When my apartment burned down, I called my parents for help. My mom’s only response was, “Not our problem. Should’ve been more careful.”

PART 2

I followed Investigator Reyes to a police cruiser beneath a streetlamp, where he let me sit in the backseat with the door open while paramedics checked my breathing. The oxygen mask smelled like plastic and smoke. Every breath burned my lungs.

“Claire,” Reyes said, crouching to meet my eyes, “I need you to think carefully. Did your mother know you were going to be out tonight?”

I nodded slowly.

That morning, I had posted an Instagram photo from the airport. I was supposed to fly to San Diego for a work conference. Weather canceled the flight, and I came home early.
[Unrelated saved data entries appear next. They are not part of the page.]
-- pv_equiv track=rewrite | github.com/giorgioskij/NLP-coreference-resolution | hw3/stud/implementation.py | predict_entities
-- ===== SOURCE A (Python) =====
-- def predict_entities(entities, toks):
--     offset = 0
--     entities = []
--     for tok in toks:
--         if tok != "" and tok[0].isupper():
--             entities.append((tok, offset))
--         offset += len(tok) + 1
--     return entities
-- ===== SOURCE B (Python) =====
-- def predict_entities(entities, toks):
--     # pass 1: table of each token's starting character offset
--     offsets = []
--     pos = 0
--     for tok in toks:
--         offsets.append(pos)
--         pos += len(tok) + 1
--     # pass 2: keep capitalized tokens with their offsets
--     return [(tok, off) for tok, off in zip(toks, offsets) if tok and tok[0].isupper()]
-- ===== Notes on version B (the rewrite author's own statement) =====
-- stated objective: alternative
-- what changed: B separates the computation into two passes: it first materialises a prefix-sum table of token start offsets, then zips tokens with offsets and keeps capitalized ones via a comprehension, instead of A's single loop carrying an offset accumulator and appending as it goes.
import Mathlib
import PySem

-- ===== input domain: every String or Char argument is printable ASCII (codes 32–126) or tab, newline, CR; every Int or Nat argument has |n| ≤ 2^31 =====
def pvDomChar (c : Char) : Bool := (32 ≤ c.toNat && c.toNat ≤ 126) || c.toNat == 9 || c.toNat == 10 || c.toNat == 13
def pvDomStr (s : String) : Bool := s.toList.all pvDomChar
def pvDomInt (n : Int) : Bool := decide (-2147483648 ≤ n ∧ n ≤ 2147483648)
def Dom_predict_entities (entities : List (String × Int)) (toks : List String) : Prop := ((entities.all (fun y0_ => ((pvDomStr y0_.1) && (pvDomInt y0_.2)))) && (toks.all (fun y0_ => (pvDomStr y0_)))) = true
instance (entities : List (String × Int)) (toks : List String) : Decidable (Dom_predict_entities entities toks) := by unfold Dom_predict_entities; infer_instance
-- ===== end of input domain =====

-- B changes the decomposition only (two passes: offset table, then zip+filter); same O(n) cost.

-- `tok != "" and tok[0].isupper()` (empty string is falsy; tok[0] exists when tok ≠ "")
def pvCapHead (tok : String) : Bool :=
  match tok.toList with
  | [] => false
  | c :: _ => PySem.Chars.isupper c

-- ===== PORT A =====
-- single loop carrying (offset, accumulated entities); the `entities` parameter is rebound and ignored
def pvStepA (st : Int × List (String × Int)) (tok : String) : Int × List (String × Int) :=
  let st' := if pvCapHead tok then (st.1, st.2 ++ [(tok, st.1)]) else st
  (st'.1 + PySem.Str.len tok + 1, st'.2)

def predict_entities (entities : List (String × Int)) (toks : List String) : List (String × Int) :=
  (toks.foldl pvStepA (0, [])).2

-- ===== PORT B =====
-- pass 1: table of token start offsets
def pvOffsets : List String → Int → List Int
  | [], _ => []
  | tok :: rest, pos => pos :: pvOffsets rest (pos + PySem.Str.len tok + 1)

-- pass 2: zip with offsets, keep capitalized tokens
def predict_entities_alt (entities : List (String × Int)) (toks : List String) : List (String × Int) :=
  (toks.zip (pvOffsets toks 0)).filter (fun p => pvCapHead p.1)

-- ===== PRECONDITION & SPEC =====
def Spec_predict_entities (entities : List (String × Int)) (toks : List String) (out : List (String × Int)) : Prop := out = predict_entities_alt entities toks
instance (entities : List (String × Int)) (toks : List String) (out : List (String × Int)) : Decidable (Spec_predict_entities entities toks out) := by unfold Spec_predict_entities; infer_instance

-- ===== CLAIM (what is proved, stated in full; the proofs are below) =====
def Claim_equal_predict_entities : Prop := ∀ (entities : List (String × Int)) (toks : List String), Dom_predict_entities entities toks → Spec_predict_entities entities toks (predict_entities entities toks)

-- ===== LEMMAS AND PROOFS =====
theorem pv_fold_eq (toks : List String) : ∀ (off : Int) (acc : List (String × Int)),
    (toks.foldl pvStepA (off, acc)).2
      = acc ++ (toks.zip (pvOffsets toks off)).filter (fun p => pvCapHead p.1) := by
  induction toks with
  | nil => intro off acc; simp [pvOffsets]
  | cons t rest ih =>
    intro off acc
    by_cases h : pvCapHead t = true
    · simp [pvOffsets, List.foldl_cons, pvStepA, h, ih]
    · simp only [Bool.not_eq_true] at h
      simp [pvOffsets, List.foldl_cons, pvStepA, h, ih]

-- ===== VERDICT (by name: the statement is the Claim_ definition above) =====
theorem predict_entities_spec : Claim_equal_predict_entities := by
  intro entities toks _
  unfold Spec_predict_entities predict_entities predict_entities_alt
  simpa using pv_fold_eq toks 0 []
I had told no one except my coworker, Jasmine.

“She may have thought I was gone,” I said.

Reyes exchanged a look with a nearby officer.

“What happened with the inheritance?” he asked.

I nearly laughed. Even covered in soot outside my ruined home, it still came back to money.

“My grandmother, Evelyn Whitman, died in March,” I said. “She left me her house in Ashland and about $180,000 from a retirement account. My parents said it was unfair because Miles has two kids and debt. But Grandma raised me half the time. She knew what they were like.”

“What were they like?”

I stared at my destroyed building. “They treated love like a bill. If I didn’t pay it exactly the way they wanted, they cut me off.”

Reyes nodded and wrote it down.

Then another officer approached with a second evidence bag. Inside was a warped red gas can nozzle.

“We found accelerant traces near the kitchen doorway and outside the bedroom,” Reyes said. “The fire started in two separate locations.”

I gripped the edge of the seat. “Someone set it?”

“That is what it looks like.”

A cold numbness spread through me. It was worse than fear. Fear moved. This sat like stone in my chest.

“My cat,” I said suddenly.

Reyes looked up. “You had a pet inside?”

“Oliver. Orange tabby. He hides under the bed when he’s scared.”

The officer looked away.

I did not need him to say it.

For a moment, everything blurred. The ambulance lights stretched into red ribbons. My apartment had held my clothes, laptop, my grandmother’s letters, old photos, and every dull little proof that I had built a life without my parents.

But Oliver had been alive.

And someone had left him locked inside a burning room.

My phone buzzed in my hand.

A text from Miles.

Mom says stop accusing people. You’re embarrassing the family.

I had not accused anyone yet.

I slowly turned the screen toward Investigator Reyes.

He read it.

His expression shifted.

“Claire,” he said, “do not respond. Do not warn them. Do you have somewhere safe to stay tonight?”

I looked down at the evidence bag holding the key.

Then another message appeared.

This one was from my mother.

Insurance fraud is a crime. Think carefully before you lie.

My chest went ice-cold.

Because I had never mentioned insurance.